(Dataset entries)
>>>>>
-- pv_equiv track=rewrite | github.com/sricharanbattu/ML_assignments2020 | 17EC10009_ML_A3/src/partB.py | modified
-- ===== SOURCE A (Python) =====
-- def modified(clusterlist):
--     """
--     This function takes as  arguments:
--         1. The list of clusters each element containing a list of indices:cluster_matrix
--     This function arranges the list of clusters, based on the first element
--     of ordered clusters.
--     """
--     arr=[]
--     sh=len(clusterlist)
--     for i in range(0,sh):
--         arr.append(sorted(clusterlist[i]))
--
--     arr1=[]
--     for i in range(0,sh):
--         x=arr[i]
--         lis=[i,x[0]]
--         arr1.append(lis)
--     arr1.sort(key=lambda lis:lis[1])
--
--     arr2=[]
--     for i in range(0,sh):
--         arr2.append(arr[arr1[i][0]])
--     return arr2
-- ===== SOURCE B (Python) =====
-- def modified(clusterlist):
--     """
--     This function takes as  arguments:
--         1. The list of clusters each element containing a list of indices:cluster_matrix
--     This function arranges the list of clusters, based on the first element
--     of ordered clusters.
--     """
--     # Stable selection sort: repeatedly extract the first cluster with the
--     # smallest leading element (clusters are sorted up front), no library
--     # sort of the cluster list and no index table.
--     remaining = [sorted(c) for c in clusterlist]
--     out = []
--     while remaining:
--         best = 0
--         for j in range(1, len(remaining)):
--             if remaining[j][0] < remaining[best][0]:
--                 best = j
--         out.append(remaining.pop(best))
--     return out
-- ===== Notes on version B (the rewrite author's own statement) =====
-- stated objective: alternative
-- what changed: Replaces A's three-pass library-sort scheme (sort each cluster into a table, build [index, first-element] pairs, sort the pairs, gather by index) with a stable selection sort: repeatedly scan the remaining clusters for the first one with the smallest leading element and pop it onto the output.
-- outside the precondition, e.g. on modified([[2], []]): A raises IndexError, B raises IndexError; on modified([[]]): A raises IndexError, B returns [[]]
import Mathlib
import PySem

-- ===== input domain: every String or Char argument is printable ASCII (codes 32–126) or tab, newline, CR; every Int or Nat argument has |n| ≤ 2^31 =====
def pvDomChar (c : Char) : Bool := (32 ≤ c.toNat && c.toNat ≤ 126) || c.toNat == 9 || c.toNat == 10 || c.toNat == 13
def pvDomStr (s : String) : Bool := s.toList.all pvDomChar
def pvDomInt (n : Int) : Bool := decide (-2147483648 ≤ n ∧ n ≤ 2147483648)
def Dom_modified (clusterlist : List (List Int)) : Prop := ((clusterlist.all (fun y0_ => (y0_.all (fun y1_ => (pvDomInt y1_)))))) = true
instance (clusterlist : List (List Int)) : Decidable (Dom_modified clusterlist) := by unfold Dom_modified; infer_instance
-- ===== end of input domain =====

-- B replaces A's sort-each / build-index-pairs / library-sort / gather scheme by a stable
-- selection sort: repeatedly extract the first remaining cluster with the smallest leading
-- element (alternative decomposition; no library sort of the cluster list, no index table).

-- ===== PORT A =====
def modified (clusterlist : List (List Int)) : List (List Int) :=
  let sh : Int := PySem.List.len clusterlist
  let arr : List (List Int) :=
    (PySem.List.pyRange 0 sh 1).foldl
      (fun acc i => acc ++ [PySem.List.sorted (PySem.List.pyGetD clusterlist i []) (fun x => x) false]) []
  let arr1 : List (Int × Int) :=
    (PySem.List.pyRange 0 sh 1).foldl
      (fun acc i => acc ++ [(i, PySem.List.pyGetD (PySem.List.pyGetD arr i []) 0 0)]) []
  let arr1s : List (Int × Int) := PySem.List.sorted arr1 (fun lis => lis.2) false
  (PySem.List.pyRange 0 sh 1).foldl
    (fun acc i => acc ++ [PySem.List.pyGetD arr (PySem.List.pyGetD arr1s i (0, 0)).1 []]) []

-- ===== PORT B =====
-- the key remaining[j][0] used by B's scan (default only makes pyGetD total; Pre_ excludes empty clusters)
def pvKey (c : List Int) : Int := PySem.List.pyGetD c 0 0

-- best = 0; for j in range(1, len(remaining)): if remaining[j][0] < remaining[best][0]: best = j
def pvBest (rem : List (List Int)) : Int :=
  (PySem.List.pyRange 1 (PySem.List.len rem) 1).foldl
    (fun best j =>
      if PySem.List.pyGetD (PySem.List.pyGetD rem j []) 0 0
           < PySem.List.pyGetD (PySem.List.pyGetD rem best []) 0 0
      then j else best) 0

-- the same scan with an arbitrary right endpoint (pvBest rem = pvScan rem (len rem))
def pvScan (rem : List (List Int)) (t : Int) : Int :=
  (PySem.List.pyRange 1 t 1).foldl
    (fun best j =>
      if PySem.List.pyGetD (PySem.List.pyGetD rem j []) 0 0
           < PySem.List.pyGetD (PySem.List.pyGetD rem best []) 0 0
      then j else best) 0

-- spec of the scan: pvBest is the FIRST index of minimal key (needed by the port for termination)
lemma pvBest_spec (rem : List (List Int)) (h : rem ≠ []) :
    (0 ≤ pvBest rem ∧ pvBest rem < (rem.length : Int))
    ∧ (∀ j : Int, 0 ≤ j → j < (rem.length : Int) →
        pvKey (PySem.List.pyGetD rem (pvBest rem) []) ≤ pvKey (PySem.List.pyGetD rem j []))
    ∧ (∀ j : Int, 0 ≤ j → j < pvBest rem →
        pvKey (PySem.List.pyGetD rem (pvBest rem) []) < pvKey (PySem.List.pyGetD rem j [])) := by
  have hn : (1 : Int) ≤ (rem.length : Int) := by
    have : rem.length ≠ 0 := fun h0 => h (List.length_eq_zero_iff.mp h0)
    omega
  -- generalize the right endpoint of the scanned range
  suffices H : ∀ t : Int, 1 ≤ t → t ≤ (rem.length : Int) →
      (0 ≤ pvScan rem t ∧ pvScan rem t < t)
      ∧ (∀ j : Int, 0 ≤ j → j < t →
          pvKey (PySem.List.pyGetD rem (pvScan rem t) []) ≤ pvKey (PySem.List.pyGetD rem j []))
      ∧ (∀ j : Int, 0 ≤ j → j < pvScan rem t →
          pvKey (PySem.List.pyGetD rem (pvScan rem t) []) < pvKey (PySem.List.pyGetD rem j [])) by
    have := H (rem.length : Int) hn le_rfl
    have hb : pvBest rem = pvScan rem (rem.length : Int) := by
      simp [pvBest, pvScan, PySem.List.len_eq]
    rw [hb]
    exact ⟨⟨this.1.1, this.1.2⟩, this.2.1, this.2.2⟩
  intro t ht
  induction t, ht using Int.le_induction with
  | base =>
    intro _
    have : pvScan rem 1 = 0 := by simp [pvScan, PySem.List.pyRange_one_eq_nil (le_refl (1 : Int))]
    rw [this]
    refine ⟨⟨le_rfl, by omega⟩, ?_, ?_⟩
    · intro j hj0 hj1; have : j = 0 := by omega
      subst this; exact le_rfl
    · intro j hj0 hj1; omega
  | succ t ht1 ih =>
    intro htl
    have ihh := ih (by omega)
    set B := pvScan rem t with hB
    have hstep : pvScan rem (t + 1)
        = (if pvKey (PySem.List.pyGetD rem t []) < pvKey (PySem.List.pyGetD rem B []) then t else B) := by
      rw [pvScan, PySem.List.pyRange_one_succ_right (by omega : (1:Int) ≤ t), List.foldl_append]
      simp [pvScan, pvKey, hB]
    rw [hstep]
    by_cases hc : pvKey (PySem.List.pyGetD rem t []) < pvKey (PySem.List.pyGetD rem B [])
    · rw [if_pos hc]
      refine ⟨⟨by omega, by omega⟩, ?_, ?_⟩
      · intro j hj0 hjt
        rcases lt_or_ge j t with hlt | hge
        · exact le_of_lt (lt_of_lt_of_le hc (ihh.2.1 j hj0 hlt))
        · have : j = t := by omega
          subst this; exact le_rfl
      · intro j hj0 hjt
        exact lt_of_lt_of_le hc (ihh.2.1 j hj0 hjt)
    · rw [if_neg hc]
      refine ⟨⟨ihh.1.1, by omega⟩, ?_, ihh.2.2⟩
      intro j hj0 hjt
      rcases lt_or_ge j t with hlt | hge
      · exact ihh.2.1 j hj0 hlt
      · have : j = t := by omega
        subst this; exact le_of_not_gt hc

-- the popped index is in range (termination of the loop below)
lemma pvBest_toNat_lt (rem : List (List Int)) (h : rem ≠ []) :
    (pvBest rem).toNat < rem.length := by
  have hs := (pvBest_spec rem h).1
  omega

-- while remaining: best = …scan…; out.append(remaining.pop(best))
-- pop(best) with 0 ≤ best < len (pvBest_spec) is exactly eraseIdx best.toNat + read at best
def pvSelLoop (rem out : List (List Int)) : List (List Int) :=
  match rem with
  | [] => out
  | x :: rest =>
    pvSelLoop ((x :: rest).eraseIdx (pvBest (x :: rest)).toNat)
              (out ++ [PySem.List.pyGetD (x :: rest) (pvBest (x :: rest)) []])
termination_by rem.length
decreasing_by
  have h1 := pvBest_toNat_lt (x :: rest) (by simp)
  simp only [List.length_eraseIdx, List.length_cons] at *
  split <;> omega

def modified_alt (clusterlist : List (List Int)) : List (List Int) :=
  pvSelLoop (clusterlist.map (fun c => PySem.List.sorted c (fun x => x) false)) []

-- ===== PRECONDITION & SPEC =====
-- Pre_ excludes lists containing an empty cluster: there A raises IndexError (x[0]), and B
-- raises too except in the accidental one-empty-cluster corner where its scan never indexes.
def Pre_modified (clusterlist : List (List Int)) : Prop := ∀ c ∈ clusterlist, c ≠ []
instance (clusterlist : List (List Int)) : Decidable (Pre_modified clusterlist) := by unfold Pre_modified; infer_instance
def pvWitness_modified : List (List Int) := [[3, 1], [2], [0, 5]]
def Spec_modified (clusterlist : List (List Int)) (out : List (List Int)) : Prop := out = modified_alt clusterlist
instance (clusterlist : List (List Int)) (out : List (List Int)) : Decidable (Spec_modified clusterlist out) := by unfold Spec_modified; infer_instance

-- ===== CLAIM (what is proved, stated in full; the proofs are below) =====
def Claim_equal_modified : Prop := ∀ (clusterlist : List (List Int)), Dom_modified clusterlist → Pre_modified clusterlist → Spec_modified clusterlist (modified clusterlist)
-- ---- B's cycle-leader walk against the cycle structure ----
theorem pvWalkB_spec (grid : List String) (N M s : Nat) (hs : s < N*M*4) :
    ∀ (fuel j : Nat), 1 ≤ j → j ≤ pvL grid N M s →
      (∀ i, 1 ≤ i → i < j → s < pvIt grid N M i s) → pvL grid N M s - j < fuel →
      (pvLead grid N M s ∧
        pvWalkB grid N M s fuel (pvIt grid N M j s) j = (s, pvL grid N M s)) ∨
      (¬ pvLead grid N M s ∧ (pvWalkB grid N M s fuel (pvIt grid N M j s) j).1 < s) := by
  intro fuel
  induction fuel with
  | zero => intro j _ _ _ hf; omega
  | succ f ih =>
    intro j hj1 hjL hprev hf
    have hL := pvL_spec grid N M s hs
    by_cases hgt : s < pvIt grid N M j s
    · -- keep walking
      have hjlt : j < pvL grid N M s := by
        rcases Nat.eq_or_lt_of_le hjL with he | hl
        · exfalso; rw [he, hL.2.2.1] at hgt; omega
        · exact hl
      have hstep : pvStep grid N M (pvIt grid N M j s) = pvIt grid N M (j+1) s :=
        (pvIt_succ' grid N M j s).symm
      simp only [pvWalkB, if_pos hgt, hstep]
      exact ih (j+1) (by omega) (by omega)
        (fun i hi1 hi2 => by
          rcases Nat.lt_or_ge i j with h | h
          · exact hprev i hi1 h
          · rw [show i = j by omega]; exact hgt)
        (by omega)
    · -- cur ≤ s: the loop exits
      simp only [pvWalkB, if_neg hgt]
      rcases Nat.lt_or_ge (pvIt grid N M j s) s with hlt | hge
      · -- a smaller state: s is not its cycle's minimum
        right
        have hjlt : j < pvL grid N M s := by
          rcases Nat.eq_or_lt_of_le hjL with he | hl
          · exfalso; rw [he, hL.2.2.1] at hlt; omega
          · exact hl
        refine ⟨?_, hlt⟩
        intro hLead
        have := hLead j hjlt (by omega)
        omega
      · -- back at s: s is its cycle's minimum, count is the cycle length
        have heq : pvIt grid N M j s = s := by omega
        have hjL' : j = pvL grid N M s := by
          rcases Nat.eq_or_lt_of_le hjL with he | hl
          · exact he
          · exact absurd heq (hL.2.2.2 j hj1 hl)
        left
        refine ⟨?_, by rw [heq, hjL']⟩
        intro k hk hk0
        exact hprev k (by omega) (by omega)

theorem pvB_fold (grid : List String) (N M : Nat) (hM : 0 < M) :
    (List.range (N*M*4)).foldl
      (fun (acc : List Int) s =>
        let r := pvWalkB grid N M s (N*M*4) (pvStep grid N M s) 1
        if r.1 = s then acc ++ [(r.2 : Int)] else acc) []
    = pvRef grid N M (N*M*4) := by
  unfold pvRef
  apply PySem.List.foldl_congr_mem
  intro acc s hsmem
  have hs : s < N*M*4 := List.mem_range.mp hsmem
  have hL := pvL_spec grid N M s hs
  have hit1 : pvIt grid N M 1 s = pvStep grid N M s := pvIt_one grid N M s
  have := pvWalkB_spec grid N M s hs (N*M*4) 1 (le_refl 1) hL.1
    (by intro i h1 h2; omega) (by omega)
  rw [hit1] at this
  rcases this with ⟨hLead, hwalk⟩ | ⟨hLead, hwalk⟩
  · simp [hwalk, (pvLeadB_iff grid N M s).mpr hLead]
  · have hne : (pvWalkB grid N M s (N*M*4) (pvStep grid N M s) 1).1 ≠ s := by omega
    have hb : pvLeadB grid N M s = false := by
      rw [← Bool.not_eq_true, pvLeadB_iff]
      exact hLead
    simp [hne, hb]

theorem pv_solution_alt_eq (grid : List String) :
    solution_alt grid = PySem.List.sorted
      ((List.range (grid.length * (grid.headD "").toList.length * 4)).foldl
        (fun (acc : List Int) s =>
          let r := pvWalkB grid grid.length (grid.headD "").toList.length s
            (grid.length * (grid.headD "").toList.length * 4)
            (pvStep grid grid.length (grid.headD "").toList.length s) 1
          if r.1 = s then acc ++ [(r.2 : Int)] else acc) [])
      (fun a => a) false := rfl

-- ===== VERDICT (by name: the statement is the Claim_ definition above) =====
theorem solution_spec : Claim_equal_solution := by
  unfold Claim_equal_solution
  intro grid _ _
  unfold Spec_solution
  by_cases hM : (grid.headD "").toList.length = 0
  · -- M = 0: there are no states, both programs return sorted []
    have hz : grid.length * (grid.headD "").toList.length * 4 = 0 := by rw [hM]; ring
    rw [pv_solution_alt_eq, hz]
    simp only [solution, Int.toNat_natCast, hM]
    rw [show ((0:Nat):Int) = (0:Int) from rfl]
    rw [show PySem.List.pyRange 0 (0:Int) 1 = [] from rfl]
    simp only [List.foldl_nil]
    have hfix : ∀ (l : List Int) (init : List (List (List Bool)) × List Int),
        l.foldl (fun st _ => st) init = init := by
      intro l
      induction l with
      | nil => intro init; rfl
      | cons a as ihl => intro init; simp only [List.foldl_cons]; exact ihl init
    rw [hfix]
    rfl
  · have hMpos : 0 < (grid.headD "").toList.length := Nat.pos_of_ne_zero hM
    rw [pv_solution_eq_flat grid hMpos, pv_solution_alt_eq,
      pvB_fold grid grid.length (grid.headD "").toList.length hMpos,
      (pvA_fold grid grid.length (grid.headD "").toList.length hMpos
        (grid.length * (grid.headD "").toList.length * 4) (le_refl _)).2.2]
<<<<<
__EXERCISE INSTRUCTIONS__. Retype exactly the lines from the first line of the records above through the line containing "no index table.", both included, and nothing else.

__TASK RESULT__.
-- pv_equiv track=rewrite | github.com/sricharanbattu/ML_assignments2020 | 17EC10009_ML_A3/src/partB.py | modified
-- ===== SOURCE A (Python) =====
-- def modified(clusterlist):
--     """
--     This function takes as  arguments:
--         1. The list of clusters each element containing a list of indices:cluster_matrix
--     This function arranges the list of clusters, based on the first element
--     of ordered clusters.
--     """
--     arr=[]
--     sh=len(clusterlist)
--     for i in range(0,sh):
--         arr.append(sorted(clusterlist[i]))
--
--     arr1=[]
--     for i in range(0,sh):
--         x=arr[i]
--         lis=[i,x[0]]
--         arr1.append(lis)
--     arr1.sort(key=lambda lis:lis[1])
--
--     arr2=[]
--     for i in range(0,sh):
--         arr2.append(arr[arr1[i][0]])
--     return arr2
-- ===== SOURCE B (Python) =====
-- def modified(clusterlist):
--     """
--     This function takes as  arguments:
--         1. The list of clusters each element containing a list of indices:cluster_matrix
--     This function arranges the list of clusters, based on the first element
--     of ordered clusters.
--     """
--     # Stable selection sort: repeatedly extract the first cluster with the
--     # smallest leading element (clusters are sorted up front), no library
--     # sort of the cluster list and no index table.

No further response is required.